As mentioned earlier, pseudo labels are inherently noisy and pseudo labels on random graphs are even more noisy. Thus, we incorporate a form of Curriculum Learning by utilizing a loss scheduler, which gradually shifts the emphasis from easy original label to medium pseudo label on train graph and ultimately hard pseudo label on the random graph. The loss scheduler is depicted below:

Results:

Here are the baseline models' performances where TxGNN 130 represents the more capable teacher model and TxGNN 80 represents the lighter student model.

Baseline AUPRC (%):
Model	Num. Params	Seed 45	Seed 46	Seed 47	Seed 48	Seed 49	Mean ± std
Baseline 130	(1.7M)	80.33	73.66	76.29	84.19	79.91	78.87 ± 4.04
Baseline 80	(650k)	78.64	71.97	74.44	82.74	77.87	77.13 ± 4.13

There is a high variance of performance due to zero-shot evaluation setting. Thus, we focus on the relative performance gains at each seed and average across seeds. This way, we can more accurately attribute changes in performance to the methods themselves, rather than to fluctuations in task difficulty associated with different seeds.

In our study, we delve into three distinct methods of Knowledge Distillation (KD) for Graph Neural Networks (GNN): Basic Knowledge Distillation (BKD) as introduced by Hinton, Vinyals, and Dean in 2015, Local Structure Preserving GCN (LSPGCN, also known as DistillGCN) developed by Yang et al. in 2020, and our innovative approach, FlyKD.

Knowledge Distillation Methods (Relative gains from Baseline80)
Model	Time	Curriculum Learning	Mean±std
Basic KD	1600	No	-0.62±0.59
LSP 1 layer (RBF)	20000	No	-1.09±0.23
LSP 2 layers (RBF)	40000	No	-1.41±0.82
FlyKD	2000	Yes	1.16±0.36

Our experiments reveal that while BKD and LSPGCN result in negative KD effects, FlyKD stands out by achieving positive relative gains.

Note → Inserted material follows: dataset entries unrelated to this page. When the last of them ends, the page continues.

-- pv_equiv track=rewrite | github.com/pvial00/Uvajda-Counter | bit_flip_counting_machine.py | venus_counterBA
-- ===== SOURCE A (Python) =====
-- def venus_counterBA(bit_stream, bit_stream_length, level=1):
--     r = [0, 1]
--     c = 1
--     q = 1
--     for x in range(bit_stream_length-level):
--         q ^= bit_stream[x]
--         r[c] ^= q
--         c = (c + 1) & 0x01
--     if r[0] == 1:
--         return 1
--     else:
--         return 0
-- ===== SOURCE B (Python) =====
-- def venus_counterBA(bit_stream, bit_stream_length, level=1):
--     # Process the stream two bits per iteration: the returned parity r[0] only
--     # accumulates the (1-xored) prefix XOR at odd positions, so one loop of
--     # n // 2 paired steps suffices -- no alternating slot list, no parity counter.
--     n = bit_stream_length - level
--     q = 1
--     acc = 0
--     for j in range(n // 2):
--         q ^= bit_stream[2 * j]
--         q ^= bit_stream[2 * j + 1]
--         acc ^= q
--     return 1 if acc == 1 else 0
-- ===== Notes on version B (the rewrite author's own statement) =====
-- stated objective: alternative
-- what changed: Replaces the alternating two-slot accumulator list with a single loop over n//2 paired steps: since r[0] only absorbs the prefix XOR at odd positions, B folds the bits two at a time (half the iterations, no slot list, no parity counter).
import Mathlib
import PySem

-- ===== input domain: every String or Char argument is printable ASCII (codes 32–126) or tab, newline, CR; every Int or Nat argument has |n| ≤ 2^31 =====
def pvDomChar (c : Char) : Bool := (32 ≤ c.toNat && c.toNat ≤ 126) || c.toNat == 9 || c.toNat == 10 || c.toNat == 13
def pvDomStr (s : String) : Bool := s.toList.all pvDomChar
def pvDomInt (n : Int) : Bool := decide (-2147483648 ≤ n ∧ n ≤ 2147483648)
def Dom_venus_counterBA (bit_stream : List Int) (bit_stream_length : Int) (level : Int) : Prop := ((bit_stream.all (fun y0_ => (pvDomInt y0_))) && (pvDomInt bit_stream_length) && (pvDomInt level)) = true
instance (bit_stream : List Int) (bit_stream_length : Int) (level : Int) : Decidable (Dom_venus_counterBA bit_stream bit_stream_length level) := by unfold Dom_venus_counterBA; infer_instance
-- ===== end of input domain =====

-- ===== PORT A =====
-- B folds the bit stream two positions per step (only odd positions feed r[0]),
-- replacing A's alternating two-slot list; same cost class, different decomposition.
def stepA (bit_stream : List Int) (s : Int × Int × Int × Int) (x : Int) : Int × Int × Int × Int :=
  -- s = (r0, r1, c, q); r[c] ^= q written out for c ∈ {0,1} (c is always 0 or 1 in A)
  let q := PySem.Int.bxor s.2.2.2 (PySem.List.pyGetD bit_stream x 0)
  let r := if s.2.2.1 == 1 then (s.1, PySem.Int.bxor s.2.1 q) else (PySem.Int.bxor s.1 q, s.2.1)
  (r.1, r.2, PySem.Int.band (s.2.2.1 + 1) 1, q)

def venus_counterBA (bit_stream : List Int) (bit_stream_length : Int) (level : Int) : Int :=
  let s := (PySem.List.pyRange 0 (bit_stream_length - level) 1).foldl (stepA bit_stream) (0, 1, 1, 1)
  if s.1 == 1 then 1 else 0

-- ===== PORT B =====
def stepB (bit_stream : List Int) (s : Int × Int) (j : Int) : Int × Int :=
  -- s = (q, acc)
  let q := PySem.Int.bxor s.1 (PySem.List.pyGetD bit_stream (2 * j) 0)
  let q := PySem.Int.bxor q (PySem.List.pyGetD bit_stream (2 * j + 1) 0)
  (q, PySem.Int.bxor s.2 q)

def venus_counterBA_alt (bit_stream : List Int) (bit_stream_length : Int) (level : Int) : Int :=
  let n := bit_stream_length - level
  let s := (PySem.List.pyRange 0 (PySem.Int.floordiv n 2) 1).foldl (stepB bit_stream) (1, 0)
  if s.2 == 1 then 1 else 0

-- ===== PRECONDITION & SPEC =====
-- Pre_ excludes exactly the inputs where Python A raises IndexError: it reads
-- bit_stream[x] for every x < bit_stream_length - level.
def Pre_venus_counterBA (bit_stream : List Int) (bit_stream_length : Int) (level : Int) : Prop :=
  bit_stream_length - level ≤ (bit_stream.length : Int)
instance (bit_stream : List Int) (bit_stream_length : Int) (level : Int) : Decidable (Pre_venus_counterBA bit_stream bit_stream_length level) := by unfold Pre_venus_counterBA; infer_instance

def pvWitness_venus_counterBA : List Int × Int × Int := ([1, 0, 1], 3, 1)

def Spec_venus_counterBA (bit_stream : List Int) (bit_stream_length : Int) (level : Int) (out : Int) : Prop := out = venus_counterBA_alt bit_stream bit_stream_length level
instance (bit_stream : List Int) (bit_stream_length : Int) (level : Int) (out : Int) : Decidable (Spec_venus_counterBA bit_stream bit_stream_length level out) := by unfold Spec_venus_counterBA; infer_instance

-- ===== CLAIM (what is proved, stated in full; the proofs are below) =====
def Claim_equal_venus_counterBA : Prop := ∀ (bit_stream : List Int) (bit_stream_length : Int) (level : Int), Dom_venus_counterBA bit_stream bit_stream_length level → Pre_venus_counterBA bit_stream bit_stream_length level → Spec_venus_counterBA bit_stream bit_stream_length level (venus_counterBA bit_stream bit_stream_length level)

-- ===== LEMMAS AND PROOFS =====

-- After 2*k iterations of A's loop, A's state is (acc, _, 1, q) where (q, acc) is
-- B's state after k paired iterations.
lemma pair_inv (bs : List Int) (k : Nat) :
    (((PySem.List.pyRange 0 (2 * (k : Int)) 1).foldl (stepA bs) (0, 1, 1, 1)).1
        = ((PySem.List.pyRange 0 (k : Int) 1).foldl (stepB bs) (1, 0)).2)
    ∧ (((PySem.List.pyRange 0 (2 * (k : Int)) 1).foldl (stepA bs) (0, 1, 1, 1)).2.2.1 = 1)
    ∧ (((PySem.List.pyRange 0 (2 * (k : Int)) 1).foldl (stepA bs) (0, 1, 1, 1)).2.2.2
        = ((PySem.List.pyRange 0 (k : Int) 1).foldl (stepB bs) (1, 0)).1) := by
  induction k with
  | zero =>
      norm_num [PySem.List.pyRange_one_eq_nil]
  | succ k ih =>
      have h2 : (2 * ((k + 1 : Nat) : Int)) = (2 * (k : Int) + 1) + 1 := by push_cast; ring
      have hA : PySem.List.pyRange 0 (2 * ((k + 1 : Nat) : Int)) 1
          = (PySem.List.pyRange 0 (2 * (k : Int)) 1 ++ [2 * (k : Int)]) ++ [2 * (k : Int) + 1] := by
        rw [h2, PySem.List.pyRange_one_succ_right (by positivity),
            PySem.List.pyRange_one_succ_right (by positivity)]
      have hB : PySem.List.pyRange 0 ((k + 1 : Nat) : Int) 1
          = PySem.List.pyRange 0 (k : Int) 1 ++ [(k : Int)] := by
        push_cast
        exact PySem.List.pyRange_one_succ_right (by positivity)
      obtain ⟨ih1, ih2, ih3⟩ := ih
      rw [hA, hB, List.foldl_append, List.foldl_append, List.foldl_append]
      simp only [List.foldl_cons, List.foldl_nil]
      set sA := (PySem.List.pyRange 0 (2 * (k : Int)) 1).foldl (stepA bs) (0, 1, 1, 1) with hsA
      set sB := (PySem.List.pyRange 0 (k : Int) 1).foldl (stepB bs) (1, 0) with hsB
      obtain ⟨r0, r1, c, q⟩ := sA
      obtain ⟨qb, acc⟩ := sB
      simp only at ih1 ih2 ih3
      subst ih1 ih2 ih3
      simp only [stepA, stepB]
      norm_num [PySem.Int.band]

-- value of floordiv on natural casts and on nonpositive arguments
lemma floordiv_two_cast (m : Nat) : PySem.Int.floordiv ((m : Nat) : Int) 2 = ((m / 2 : Nat) : Int) := by
  rw [PySem.Int.floordiv_eq_ediv_of_pos (by norm_num)]
  omega

lemma floordiv_two_nonpos (n : Int) (h : n ≤ 0) : PySem.Int.floordiv n 2 ≤ 0 := by
  rw [PySem.Int.floordiv_eq_ediv_of_pos (by norm_num)]
  omega

-- ===== VERDICT (by name: the statement is the Claim_ definition above) =====
theorem venus_counterBA_spec : Claim_equal_venus_counterBA := by
  intro bs L lvl _ _
  unfold Spec_venus_counterBA
  simp only [venus_counterBA, venus_counterBA_alt]
  set n := L - lvl with hn
  by_cases hpos : n ≤ 0
  · rw [PySem.List.pyRange_one_eq_nil hpos,
        PySem.List.pyRange_one_eq_nil (floordiv_two_nonpos n hpos)]
    norm_num
  · push Not at hpos
    obtain ⟨m, hm⟩ : ∃ m : Nat, n = (m : Int) := ⟨n.toNat, by omega⟩
    rw [hm, floordiv_two_cast]
    rcases Nat.even_or_odd m with ⟨k, hk⟩ | ⟨k, hk⟩
    · -- even: m = 2k
      have hmk : ((m : Nat) : Int) = 2 * (k : Int) := by omega
      have hdiv : ((m / 2 : Nat) : Int) = ((k : Nat) : Int) := by push_cast; omega
      rw [hmk, hdiv]
      obtain ⟨h1, -, -⟩ := pair_inv bs k
      rw [h1]
    · -- odd: m = 2k+1, the extra step only touches r1 and q
      have hmk : ((m : Nat) : Int) = 2 * (k : Int) + 1 := by omega
      have hdiv : ((m / 2 : Nat) : Int) = ((k : Nat) : Int) := by push_cast; omega
      rw [hmk, hdiv,
          PySem.List.pyRange_one_succ_right (by positivity), List.foldl_append]
      simp only [List.foldl_cons, List.foldl_nil]
      obtain ⟨h1, h2, h3⟩ := pair_inv bs k
      set sA := (PySem.List.pyRange 0 (2 * (k : Int)) 1).foldl (stepA bs) (0, 1, 1, 1)
      obtain ⟨r0, r1, c, q⟩ := sA
      simp only at h1 h2 h3
      subst h1 h2 h3
      simp [stepA]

We find out the reason for such gap in the following ablation study.

Ablation study (Relative gains from Baseline80)
Model	Configuration	Mean±std
Basic KD	Employ Curriculum Learning	0.93±0.45
FlyKD	Fix Random Graph	1.14±0.39
FlyKD	No Curriculum Learning	0.19±0.42
FlyKD	Take Out Pseudo Labels on Train Dataset	-0.68±0.63
FlyKD	stepwise function for Curriculum Learning	-1.436±0.86

Our ablation study shows that noise in the teacher model's pseudo labels causes the performance gap between FlyKD and other KD methods. Adding Curriculum Learning to BKD improves its performance noticeably, giving a +1.55% boost over the standard approach.

Findings

Optimization process of the student model in KD is inherently noisy, and Curriculum Learning can greatly alleviate this issue.
Curriculum Learning for KD requires a gradual change in difficulty, corroborated by catastrophic degradation in performance when a step-wise loss scheduler is employed instead.
LSPGCN is not scalable for Knowledge Graphs, as demonstrated by a 10-20x increase in time as shown in Table 2. This holds true for most Knowledge Distillation methods tailored for graphs with similar mechanisms.
FlyKD’s pseudo labels on degree-aware random graphs seem to help but do not provide any additional gains beyond the generation of one random graph and maintaining it, instead of generating a new random graph at every epoch throughout the training. Further investigation is needed to understand this phenomenon.